-- pv_equiv track=rewrite | github.com/manmeetsingh7781/DataStructures_Algorithms | src/Misc/Common_Functions.py | word_builder
-- ===== SOURCE A (Python) =====
-- def word_builder(arr: list):
--     result = []
--
--     # 2 loops creates com,bination of two characters ab, ac ... dc
--     for i in arr:
--         for j in arr:
--             for k in arr:
--                 for l in arr:
--                     if i != j != k != l:
--                         result.append(str(i) + str(j) + str(k) + str(l))
--     return result
-- ===== SOURCE B (Python) =====
-- def word_builder(arr: list):
--     result = []
--
--     def build(pref, prev, n):
--         if n == 0:
--             result.append(pref)
--             return
--         for c in arr:
--             if prev is None or c != prev:
--                 build(pref + str(c), c, n - 1)
--
--     build('', None, 4)
--     return result
-- ===== Notes on version B (the rewrite author's own statement) =====
-- stated objective: alternative
-- what changed: Replaced the four flat nested loops with a terminal chained != test by a recursive build(prefix, prev, n) helper that extends the word one character at a time, pruning against the immediately preceding element as it descends, emitting words in the same order.
import Mathlib
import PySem

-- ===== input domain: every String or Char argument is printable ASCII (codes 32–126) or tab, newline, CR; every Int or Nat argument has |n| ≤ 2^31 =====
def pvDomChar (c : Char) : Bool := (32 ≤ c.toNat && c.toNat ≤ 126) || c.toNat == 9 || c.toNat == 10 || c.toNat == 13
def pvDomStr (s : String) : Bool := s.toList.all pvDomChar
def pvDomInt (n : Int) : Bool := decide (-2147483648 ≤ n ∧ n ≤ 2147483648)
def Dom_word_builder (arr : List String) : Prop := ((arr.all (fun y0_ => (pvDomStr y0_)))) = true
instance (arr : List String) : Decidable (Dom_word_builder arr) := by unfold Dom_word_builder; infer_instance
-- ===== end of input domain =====

-- B builds each word recursively character-by-character with incremental adjacent-distinct pruning,
-- instead of A's four flat loops with a terminal chained condition; same output, same order (objective: alternative).

-- ===== PORT A =====
def word_builder (arr : List String) : List String :=
  arr.foldl (fun r i =>
    arr.foldl (fun r j =>
      arr.foldl (fun r k =>
        arr.foldl (fun r l =>
          if i ≠ j ∧ j ≠ k ∧ k ≠ l then r ++ [i ++ j ++ k ++ l] else r) r) r) r) []

-- ===== PORT B =====
-- build(pref, prev, n): n = 0 emits pref; otherwise extend by each c with prev = None or c != prev.
def wbBuild (arr : List String) (pref : String) (prev : Option String) : Nat → List String
  | 0 => [pref]
  | Nat.succ n =>
      arr.foldl (fun acc c =>
        if (match prev with | none => true | some p => c != p) then
          acc ++ wbBuild arr (pref ++ c) (some c) n
        else acc) []

def word_builder_alt (arr : List String) : List String := wbBuild arr "" none 4

-- ===== PRECONDITION & SPEC =====
def Spec_word_builder (arr : List String) (out : List String) : Prop := out = word_builder_alt arr
instance (arr : List String) (out : List String) : Decidable (Spec_word_builder arr out) := by unfold Spec_word_builder; infer_instance

-- ===== CLAIM (what is proved, stated in full; the proofs are below) =====
def Claim_equal_word_builder : Prop := ∀ (arr : List String), Dom_word_builder arr → Spec_word_builder arr (word_builder arr)

-- ===== LEMMAS AND PROOFS =====

-- 'if p(x): out += g(x)' inside a fold, as an append of a flatMap
theorem foldl_ite_append {α β : Type} (l : List α) (p : α → Prop) [DecidablePred p] (g : α → List β) (acc : List β) :
    l.foldl (fun acc x => if p x then acc ++ g x else acc) acc
      = acc ++ l.flatMap (fun x => if p x then g x else []) := by
  induction l generalizing acc with
  | nil => simp
  | cons a t ih => by_cases h : p a <;> simp [h, ih, List.append_assoc]

theorem wbBuild_succ (arr : List String) (pref : String) (prev : Option String) (n : Nat) :
    wbBuild arr pref prev (n + 1)
      = arr.flatMap (fun c =>
          if (match prev with | none => true | some p => c != p) then
            wbBuild arr (pref ++ c) (some c) n
          else []) := by
  show arr.foldl _ [] = _
  rw [foldl_ite_append]; simp

theorem wbBuild_one (arr : List String) (pref : String) (prev : Option String) :
    wbBuild arr pref prev 1
      = arr.flatMap (fun c =>
          if (match prev with | none => true | some p => c != p) then [pref ++ c] else []) := by
  rw [show (1:Nat) = 0+1 from rfl, wbBuild_succ]
  rfl

theorem wbBuild_two (arr : List String) (pref : String) (prev : Option String) :
    wbBuild arr pref prev 2
      = arr.flatMap (fun c =>
          if (match prev with | none => true | some p => c != p) then
            arr.flatMap (fun d => if d != c then [pref ++ c ++ d] else [])
          else []) := by
  rw [show (2:Nat) = 1+1 from rfl, wbBuild_succ]
  congr 1; funext c
  cases hm : (match prev with | none => true | some p => c != p) <;> simp [wbBuild_one]

theorem wbBuild_three (arr : List String) (pref : String) (prev : Option String) :
    wbBuild arr pref prev 3
      = arr.flatMap (fun c =>
          if (match prev with | none => true | some p => c != p) then
            arr.flatMap (fun d => if d != c then
              arr.flatMap (fun e => if e != d then [pref ++ c ++ d ++ e] else [])
            else [])
          else []) := by
  rw [show (3:Nat) = 2+1 from rfl, wbBuild_succ]
  congr 1; funext c
  cases hm : (match prev with | none => true | some p => c != p) <;> simp [wbBuild_two]

theorem wbBuild_four (arr : List String) (pref : String) (prev : Option String) :
    wbBuild arr pref prev 4
      = arr.flatMap (fun c =>
          if (match prev with | none => true | some p => c != p) then
            arr.flatMap (fun d => if d != c then
              arr.flatMap (fun e => if e != d then
                arr.flatMap (fun f => if f != e then [pref ++ c ++ d ++ e ++ f] else [])
              else [])
            else [])
          else []) := by
  rw [show (4:Nat) = 3+1 from rfl, wbBuild_succ]
  congr 1; funext c
  cases hm : (match prev with | none => true | some p => c != p) <;> simp [wbBuild_three]

-- ===== VERDICT (by name: the statement is the Claim_ definition above) =====
theorem word_builder_spec : Claim_equal_word_builder := by
  intro arr _
  unfold Spec_word_builder word_builder word_builder_alt
  simp only [foldl_ite_append, PySem.List.foldl_append_eq_flatMap, List.nil_append, wbBuild_four]
  congr 1; funext i
  simp only [if_true]
  congr 1; funext j
  by_cases hij : j = i
  · simp [hij]
  · simp only [bne_iff_ne, Ne, hij, not_false_iff, if_true]
    congr 1; funext k
    by_cases hjk : k = j
    · simp [hjk, Ne.symm hij]
    · simp only [hjk, not_false_iff, if_true]
      congr 1; funext l
      by_cases hlk : l = k
      · simp [hlk, Ne.symm hjk]
      · simp [Ne.symm hij, Ne.symm hjk, Ne.symm hlk, hlk]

+++

• [WORK INSTRUCTIONS]: Set down only the lines above that fall between the line holding "-- stated objective: alternative" and the line holding "-- what changed: Replaced", inclusive, keeping each exact.

• [WRITTEN ANSWER]:
-- stated objective: alternative
-- what changed: Replaced the four flat nested loops with a terminal chained != test by a recursive build(prefix, prev, n) helper that extends the word one character at a time, pruning against the immediately preceding element as it descends, emitting words in the same order.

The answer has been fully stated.